The young righthander kept the Royals at bay with seven effective innings.

Last update: September 11, 2008 - 7:06 AM

The pregame bullpen session Wednesday was a disaster. When the game began, Twins righthander Kevin Slowey didn't have a feel for his pitches and was overthrowing.

But after the first inning, Twins pitching coach Rick Anderson didn't have to say much to Slowey in the dugout.

"He said, 'What am I doing?'" Anderson recalled. " 'I throw 88-89 [miles per hour], and I'm trying to throw 94.'

"He figured it out. He slowed himself down."

By the third inning, Slowey was where he wanted to be. At the end of the game, the Twins were where they wanted to be as well, with a 7-1 victory over Kansas City at the Metrodome that kept them one game behind the White Sox in the AL Central race.
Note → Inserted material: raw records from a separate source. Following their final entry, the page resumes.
-- pv_equiv track=rewrite | github.com/Shiyu-Lu/Courseworks | Math Modeling & Computer Application Contest/chooosegrid.py | choosegrid_decreasing
-- ===== SOURCE A (Python) =====
-- import math
--
-- def choosegrid_decreasing(tovprice_ii,Lastprice_ii):
--     gridnum = int(abs(tovprice_ii/10))
--     if gridnum==0:
--         gridnum=1
--     #flag2 = abs(tovprice_ii+1)/(tovprice_ii+1) #防止除以0
--     grid,grid2 = [],[]
--     prim = 1
--
--     if gridnum<10:
--         pass
--     elif 20>abs(gridnum)>=10:
--         gridnum = int(math.floor(gridnum/2))
--         prim = 2
--     elif 40>abs(gridnum)>=20:
--         gridnum = int(math.floor(gridnum/4))
--         prim = 4
--     elif 80>abs(gridnum)>=40:
--         gridnum = int(math.floor(gridnum/8))
--         prim = 8
--     else:
--         print ("too much change")
--         return [[],[]]
--     grid.append(0)
--     grid2.append(Lastprice_ii)
--
--     for n in range(1,gridnum+1):
--         grid.append(grid[n-1]+10*prim)
--         grid2.append(grid[n-1]+10*prim)
--     if len(grid)>2:
--         if grid[gridnum] != tovprice_ii:
--             grid[gridnum] = -tovprice_ii
--             grid2[gridnum] = Lastprice_ii-tovprice_ii
--
--     return [grid,grid2]
-- ===== SOURCE B (Python) =====
-- def _ramp(step, n):
--     # [step*0, step*1, ..., step*(n-1)], built by recursion on n
--     return [] if n == 0 else _ramp(step, n - 1) + [step * (n - 1)]
--
--
-- def _build(tovprice_ii, Lastprice_ii, prim, g):
--     step = 10 * prim
--     adjust = g >= 2 and step * g != tovprice_ii
--     body = _ramp(step, g)
--     top = -tovprice_ii if adjust else step * g
--     top2 = Lastprice_ii - tovprice_ii if adjust else step * g
--     return [body + [top], [Lastprice_ii] + body[1:] + [top2]]
--
--
-- def choosegrid_decreasing(tovprice_ii, Lastprice_ii):
--     g = int(abs(tovprice_ii / 10))
--     if g == 0:
--         g = 1
--     prim = 1
--     # iterative halving replaces the 10/20/40/80 branch chain
--     while g >= 10:
--         g //= 2
--         prim *= 2
--     if prim > 8:
--         print("too much change")
--         return [[], []]
--     return _build(tovprice_ii, Lastprice_ii, prim, g)
-- ===== Notes on version B (the rewrite author's own statement) =====
-- stated objective: alternative
-- what changed: The 10/20/40/80 branch chain is replaced by an iterative halving loop (g //= 2, prim *= 2 until g < 10, abort if prim > 8), and the forward accumulator loop plus post-mutation of grid[gridnum]/grid2[gridnum] is replaced by a recursive back-to-front ramp [step*0..step*(g-1)] with the top cell and grid2's head decided up front, so the lists are assembled once and never mutated.
import Mathlib
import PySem

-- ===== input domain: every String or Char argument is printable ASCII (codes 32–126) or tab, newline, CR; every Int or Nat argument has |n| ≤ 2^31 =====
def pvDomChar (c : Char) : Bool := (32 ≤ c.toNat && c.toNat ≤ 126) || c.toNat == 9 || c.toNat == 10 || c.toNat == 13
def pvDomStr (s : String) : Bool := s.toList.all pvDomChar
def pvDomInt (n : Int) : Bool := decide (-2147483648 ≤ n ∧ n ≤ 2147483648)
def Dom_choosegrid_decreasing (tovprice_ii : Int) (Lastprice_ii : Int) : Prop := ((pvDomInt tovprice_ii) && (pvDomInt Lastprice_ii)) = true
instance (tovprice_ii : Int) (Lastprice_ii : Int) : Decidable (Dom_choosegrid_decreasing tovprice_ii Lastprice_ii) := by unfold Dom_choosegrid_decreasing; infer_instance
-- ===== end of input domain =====

-- B replaces A's branch chain + forward accumulator loop (each cell = previous cell + 10*prim,
-- then a post-mutation) by an iterative-halving loop for prim and a recursive back-to-front
-- construction with the top cell decided up front; objective: alternative decomposition.
-- The 'too much change' print of the Python is a side effect not modelled here
-- (both Pythons perform it identically).

-- ===== PORT A =====
-- int(abs(tovprice_ii/10)) : exact-float argument |t| ≤ 2^31 makes this |t| // 10 (the float
-- quotient never rounds across an integer boundary for |t| ≤ 2^31).
-- The for-loop appends grid[n-1] + 10*prim; grid[n-1] is read with pyGet? (always in range
-- on reachable states, so the .getD 0 default is never taken).
def pvStepA (prim : Int) (st : List Int × List Int) (n : Int) : List Int × List Int :=
  let v := (PySem.List.pyGet? st.1 (n - 1)).getD 0 + 10 * prim
  (st.1 ++ [v], st.2 ++ [v])

def pvCoreA (tovprice_ii Lastprice_ii prim : Int) (gridnum : Nat) : List (List Int) :=
  let st := (PySem.List.pyRange 1 ((gridnum : Int) + 1) 1).foldl (pvStepA prim)
      ([0], [Lastprice_ii])
  let grid := st.1
  let grid2 := st.2
  if grid.length > 2 then
    if (PySem.List.pyGet? grid (gridnum : Int)).getD 0 ≠ tovprice_ii then
      -- grid[gridnum] = -tov ; grid2[gridnum] = Last - tov (index gridnum < length = gridnum+1)
      [grid.set gridnum (-tovprice_ii), grid2.set gridnum (Lastprice_ii - tovprice_ii)]
    else [grid, grid2]
  else [grid, grid2]

def choosegrid_decreasing (tovprice_ii : Int) (Lastprice_ii : Int) : List (List Int) :=
  let g0 : Nat := tovprice_ii.natAbs / 10
  let g1 : Nat := if g0 = 0 then 1 else g0
  if g1 < 10 then pvCoreA tovprice_ii Lastprice_ii 1 g1
  else if g1 < 20 then pvCoreA tovprice_ii Lastprice_ii 2 (g1 / 2)
  else if g1 < 40 then pvCoreA tovprice_ii Lastprice_ii 4 (g1 / 4)
  else if g1 < 80 then pvCoreA tovprice_ii Lastprice_ii 8 (g1 / 8)
  else [[], []]  -- prints "too much change" in Python

-- ===== PORT B =====
-- _ramp(step, n) = [step*0, ..., step*(n-1)], recursion on n (back-to-front construction)
def pvRamp (step : Int) : Nat → List Int
  | 0 => []
  | n + 1 => pvRamp step n ++ [step * (n : Int)]

-- the 'while g >= 10: g //= 2; prim *= 2' loop of Source B
def pvHalve (g : Nat) (prim : Nat) : Nat × Nat :=
  if 10 ≤ g then pvHalve (g / 2) (prim * 2) else (g, prim)
termination_by g
decreasing_by exact Nat.div_lt_self (by omega) (by omega)

-- _build: top cell decided up front, lists assembled once, no post-mutation
def pvBuildB (tovprice_ii Lastprice_ii : Int) (prim g : Nat) : List (List Int) :=
  let step : Int := 10 * (prim : Int)
  let adjust : Prop := 2 ≤ g ∧ step * (g : Int) ≠ tovprice_ii
  let body := pvRamp step g
  let top := if adjust then -tovprice_ii else step * (g : Int)
  let top2 := if adjust then Lastprice_ii - tovprice_ii else step * (g : Int)
  [body ++ [top], (Lastprice_ii :: body.drop 1) ++ [top2]]  -- body[1:] = body.drop 1

def choosegrid_decreasing_alt (tovprice_ii : Int) (Lastprice_ii : Int) : List (List Int) :=
  let g0 : Nat := tovprice_ii.natAbs / 10
  let g1 : Nat := if g0 = 0 then 1 else g0
  let gp := pvHalve g1 1
  if 8 < gp.2 then [[], []]  -- prints "too much change" in Python
  else pvBuildB tovprice_ii Lastprice_ii gp.2 gp.1

-- ===== PRECONDITION & SPEC =====
def Spec_choosegrid_decreasing (tovprice_ii : Int) (Lastprice_ii : Int) (out : List (List Int)) : Prop := out = choosegrid_decreasing_alt tovprice_ii Lastprice_ii
instance (tovprice_ii : Int) (Lastprice_ii : Int) (out : List (List Int)) : Decidable (Spec_choosegrid_decreasing tovprice_ii Lastprice_ii out) := by unfold Spec_choosegrid_decreasing; infer_instance

-- ===== CLAIM (what is proved, stated in full; the proofs are below) =====
def Claim_equal_choosegrid_decreasing : Prop := ∀ (tovprice_ii : Int) (Lastprice_ii : Int), Dom_choosegrid_decreasing tovprice_ii Lastprice_ii → Spec_choosegrid_decreasing tovprice_ii Lastprice_ii (choosegrid_decreasing tovprice_ii Lastprice_ii)

-- ===== LEMMAS AND PROOFS =====

lemma pvRamp_length (step : Int) (n : Nat) : (pvRamp step n).length = n := by
  induction n with
  | zero => rfl
  | succ n ih => simp [pvRamp, ih]

lemma pvRamp_concat_get (s : Int) (n : Nat) :
    PySem.List.pyGet? (pvRamp s n ++ [s * (n : Int)]) ((n : Int)) = some (s * n) := by
  rw [PySem.List.pyGet?_natCast]
  have h : (pvRamp s n ++ [s * (n : Int)])[(pvRamp s n).length]? = some (s * (n : Int)) :=
    List.getElem?_concat_length
  rwa [pvRamp_length] at h

-- Loop invariant: A's fold produces B's ramp plus the unadjusted top cell
lemma pvLoop_eq (prim L : Int) (g : Nat) :
    (PySem.List.pyRange 1 ((g : Int) + 1) 1).foldl (pvStepA prim) ([0], [L])
      = (pvRamp (10 * prim) g ++ [10 * prim * (g : Int)],
          L :: (pvRamp (10 * prim) g ++ [10 * prim * (g : Int)]).drop 1) := by
  induction g with
  | zero =>
      rw [PySem.List.pyRange_one_eq_nil (by norm_num)]
      simp [pvRamp]
  | succ g ih =>
      have h : ((g : Nat) + 1 : Nat) + (1 : Int) = ((g : Int) + 1) + 1 := by push_cast; ring
      rw [h, PySem.List.pyRange_one_succ_right (by omega), List.foldl_append, ih]
      show pvStepA prim
          (pvRamp (10 * prim) g ++ [10 * prim * (g : Int)],
            L :: (pvRamp (10 * prim) g ++ [10 * prim * (g : Int)]).drop 1)
          ((g : Int) + 1) = _
      unfold pvStepA
      have hget : PySem.List.pyGet? (pvRamp (10 * prim) g ++ [10 * prim * (g : Int)])
          (((g : Int) + 1) - 1) = some (10 * prim * g) := by
        simpa using pvRamp_concat_get (10 * prim) g
      rw [hget]
      have hv : (10 * prim * (g : Int)) + 10 * prim = 10 * prim * ((g : Int) + 1) := by ring
      have hramp : pvRamp (10 * prim) (g + 1) = pvRamp (10 * prim) g ++ [10 * prim * (g : Int)] := by
        simp [pvRamp]
      simp only [Option.getD_some, hv, hramp]
      refine Prod.ext ?_ ?_
      · push_cast; simp
      · push_cast
        rw [List.drop_append_of_le_length
          (by simp only [List.length_append, pvRamp_length, List.length_cons, List.length_nil]; omega
            : (1:Nat) ≤ (pvRamp (10 * prim) g ++ [10 * prim * (g : Int)]).length)]
        simp

lemma pvSet_concat (l : List Int) (a b : Int) : (l ++ [a]).set l.length b = l ++ [b] := by
  induction l with
  | nil => rfl
  | cons x xs ih => simp [ih]

lemma pvSet_ramp (s x y : Int) (g : Nat) : (pvRamp s g ++ [x]).set g y = pvRamp s g ++ [y] := by
  have h := pvSet_concat (pvRamp s g) x y
  rwa [pvRamp_length] at h

lemma pvSet_cons_concat (L x y : Int) (d : List Int) (g : Nat) (h : d.length + 1 = g) :
    (L :: (d ++ [x])).set g y = (L :: d) ++ [y] := by
  subst h
  have h2 := pvSet_concat (L :: d) x y
  rwa [List.length_cons] at h2

lemma pvCore_eq (t L : Int) (prim g : Nat) (hg : 1 ≤ g) :
    pvCoreA t L (prim : Int) g = pvBuildB t L prim g := by
  unfold pvCoreA pvBuildB
  rw [pvLoop_eq]
  dsimp only
  have hget := pvRamp_concat_get (10 * (prim : Int)) g
  have hlen : (pvRamp (10 * (prim : Int)) g ++ [10 * (prim : Int) * (g : Int)]).length = g + 1 := by
    simp [pvRamp_length]
  have hdrop : (pvRamp (10 * (prim : Int)) g ++ [10 * (prim : Int) * (g : Int)]).drop 1
      = (pvRamp (10 * (prim : Int)) g).drop 1 ++ [10 * (prim : Int) * (g : Int)] :=
    List.drop_append_of_le_length (by rw [pvRamp_length]; omega)
  rw [hget, hlen]
  simp only [Option.getD_some]
  by_cases h2 : 2 ≤ g
  · by_cases hne : 10 * (prim : Int) * (g : Int) = t
    · -- top cell already equals tovprice: no adjustment on either side
      have hna : ¬ (2 ≤ g ∧ 10 * (prim : Int) * (g : Int) ≠ t) := by tauto
      rw [if_pos (by omega : g + 1 > 2), if_neg (not_not_intro hne), if_neg hna, if_neg hna, hdrop]
      simp
    · have hadj : (2 ≤ g ∧ 10 * (prim : Int) * (g : Int) ≠ t) := ⟨h2, hne⟩
      rw [if_pos (by omega : g + 1 > 2), if_pos hne, if_pos hadj, if_pos hadj, hdrop,
        pvSet_ramp,
        pvSet_cons_concat L _ _ _ g (by simp [pvRamp_length]; omega)]
  · -- g = 1: lengths are 2, no adjustment on either side
    have hna : ¬ (2 ≤ g ∧ 10 * (prim : Int) * (g : Int) ≠ t) := by omega
    rw [if_neg (by omega : ¬ g + 1 > 2), if_neg hna, if_neg hna, hdrop]
    simp

lemma pvHalve_lt (g p : Nat) (h : g < 10) : pvHalve g p = (g, p) := by
  rw [pvHalve]; simp [Nat.not_le.2 h]

lemma pvHalve_ge (g p : Nat) (h : 10 ≤ g) : pvHalve g p = pvHalve (g / 2) (p * 2) := by
  rw [pvHalve]; simp [h]

lemma pvHalve_eq2 (g : Nat) (h : 10 ≤ g) : pvHalve g 1 = pvHalve (g / 2) 2 := by
  rw [pvHalve_ge g 1 h]

lemma pvHalve_eq4 (g : Nat) (h : 20 ≤ g) : pvHalve g 1 = pvHalve (g / 4) 4 := by
  rw [pvHalve_eq2 g (by omega), pvHalve_ge (g / 2) 2 (by omega), Nat.div_div_eq_div_mul]

lemma pvHalve_eq8 (g : Nat) (h : 40 ≤ g) : pvHalve g 1 = pvHalve (g / 8) 8 := by
  rw [pvHalve_eq4 g (by omega), pvHalve_ge (g / 4) 4 (by omega), Nat.div_div_eq_div_mul]

lemma pvHalve_eq16 (g : Nat) (h : 80 ≤ g) : pvHalve g 1 = pvHalve (g / 16) 16 := by
  rw [pvHalve_eq8 g (by omega), pvHalve_ge (g / 8) 8 (by omega), Nat.div_div_eq_div_mul]

lemma pvHalve_prim_le (g : Nat) : ∀ p, p ≤ (pvHalve g p).2 := by
  induction g using Nat.strong_induction_on with
  | _ g ih =>
    intro p
    by_cases h : 10 ≤ g
    · rw [pvHalve_ge g p h]
      have := ih (g / 2) (Nat.div_lt_self (by omega) (by omega)) (p * 2)
      omega
    · rw [pvHalve_lt g p (by omega)]

-- ===== VERDICT (by name: the statement is the Claim_ definition above) =====
theorem choosegrid_decreasing_spec : Claim_equal_choosegrid_decreasing := by
  intro t L _
  unfold Spec_choosegrid_decreasing
  show choosegrid_decreasing t L = choosegrid_decreasing_alt t L
  simp only [choosegrid_decreasing, choosegrid_decreasing_alt]
  have hgen : ∀ (g0 : Nat), 1 ≤ (if g0 = 0 then 1 else g0) := by intro g0; split <;> omega
  generalize hg : (if t.natAbs / 10 = 0 then 1 else t.natAbs / 10 : Nat) = g1
  have hg1pos : 1 ≤ g1 := hg ▸ hgen (t.natAbs / 10)
  by_cases h10 : g1 < 10
  · rw [pvHalve_lt g1 1 h10, if_neg (by omega : ¬ (8:Nat) < 1), if_pos h10]
    exact pvCore_eq t L 1 g1 hg1pos
  · by_cases h20 : g1 < 20
    · rw [pvHalve_eq2 g1 (by omega), pvHalve_lt (g1 / 2) 2 (by omega),
        if_neg h10, if_pos h20, if_neg (by omega : ¬ (8:Nat) < 2)]
      exact pvCore_eq t L 2 (g1 / 2) (by omega)
    · by_cases h40 : g1 < 40
      · rw [pvHalve_eq4 g1 (by omega), pvHalve_lt (g1 / 4) 4 (by omega),
          if_neg h10, if_neg h20, if_pos h40, if_neg (by omega : ¬ (8:Nat) < 4)]
        exact pvCore_eq t L 4 (g1 / 4) (by omega)
      · by_cases h80 : g1 < 80
        · rw [pvHalve_eq8 g1 (by omega), pvHalve_lt (g1 / 8) 8 (by omega),
            if_neg h10, if_neg h20, if_neg h40, if_pos h80, if_neg (by omega : ¬ (8:Nat) < 8)]
          exact pvCore_eq t L 8 (g1 / 8) (by omega)
        · -- g1 ≥ 80: A prints and returns [[],[]]; B's prim exceeds 8
          have h16 : 16 ≤ (pvHalve g1 1).2 := by
            rw [pvHalve_eq16 g1 (by omega)]; exact pvHalve_prim_le (g1 / 16) 16
          rw [if_neg h10, if_neg h20, if_neg h40, if_neg h80,
            if_pos (by omega : (8:Nat) < (pvHalve g1 1).2)]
Part of the reason the Twins are contending is because of Slowey's ongoing run of good pitching. He held the Royals to one run over seven innings on four hits.

He was set to pitch the eighth despite having thrown 94 pitches, but the bottom of the inning took so long that Twins manager Ron Gardenhire decided to go to the bullpen.

Slowey (12-9), in nine starts going back to July 28, is 6-2 with a 2.45 ERA. His walk of Mark Teahen in the seventh was only his third walk since the beginning of August. While all the Twins' young starters have impressed at times this season, Slowey might be the most impressive. He has all three of the Twins' complete games and both of their shutouts. He's walked only 19 batters in 146 1/3 innings.

Slowey, 24, has had such success because he can take a step back, realize what he's doing wrong and make adjustments. It's one thing to know what you're doing wrong and another to fix it.

"It's something we all develop as pitchers," Slowey said. "Hopefully, the longer you throw and the more experience you have out there, you start to realize what you are doing wrong.

"For me, maybe having that off day [Monday], maybe my arm felt better than it normally does, though I feel like I saw Nick [Blackburn] do the same thing last night. It kind of took me a while to settle in, and we were all right after that."

Slowey gave up two hits and one run to open the first and leadoff doubles in the second and fifth innings. But he pitched out of most of those situations -- with a hard-hit ball here and there -- by making pitches when he needed them most. He retired nine of the last 10 batters he faced.

"Once he got going," Gardenhire said, "he started locating his ball and moving it in and out and gave us a chance to score some runs."

Jason Kubel, Delmon Young, Nick Punto and Carlos Gomez -- the Twins' fifth, sixth, eighth and ninth hitters -- each drove in a run as the Twins eased out to a 4-1 lead by the sixth.

The Twins broke the game open in the seventh when Gomez singled, Denard Span walked and both runners scored when Royals reliever Leo Nunez picked up Alexi Casilla's bunt and threw wildly to first.

Slowey produced a strong start. The Twins scored early and late. And they won consecutive games for the first time since Aug. 21-22 and have won a series for the first time since Aug. 18-20 against Oakland.

"Something is starting to go right for us," Gardenhire said.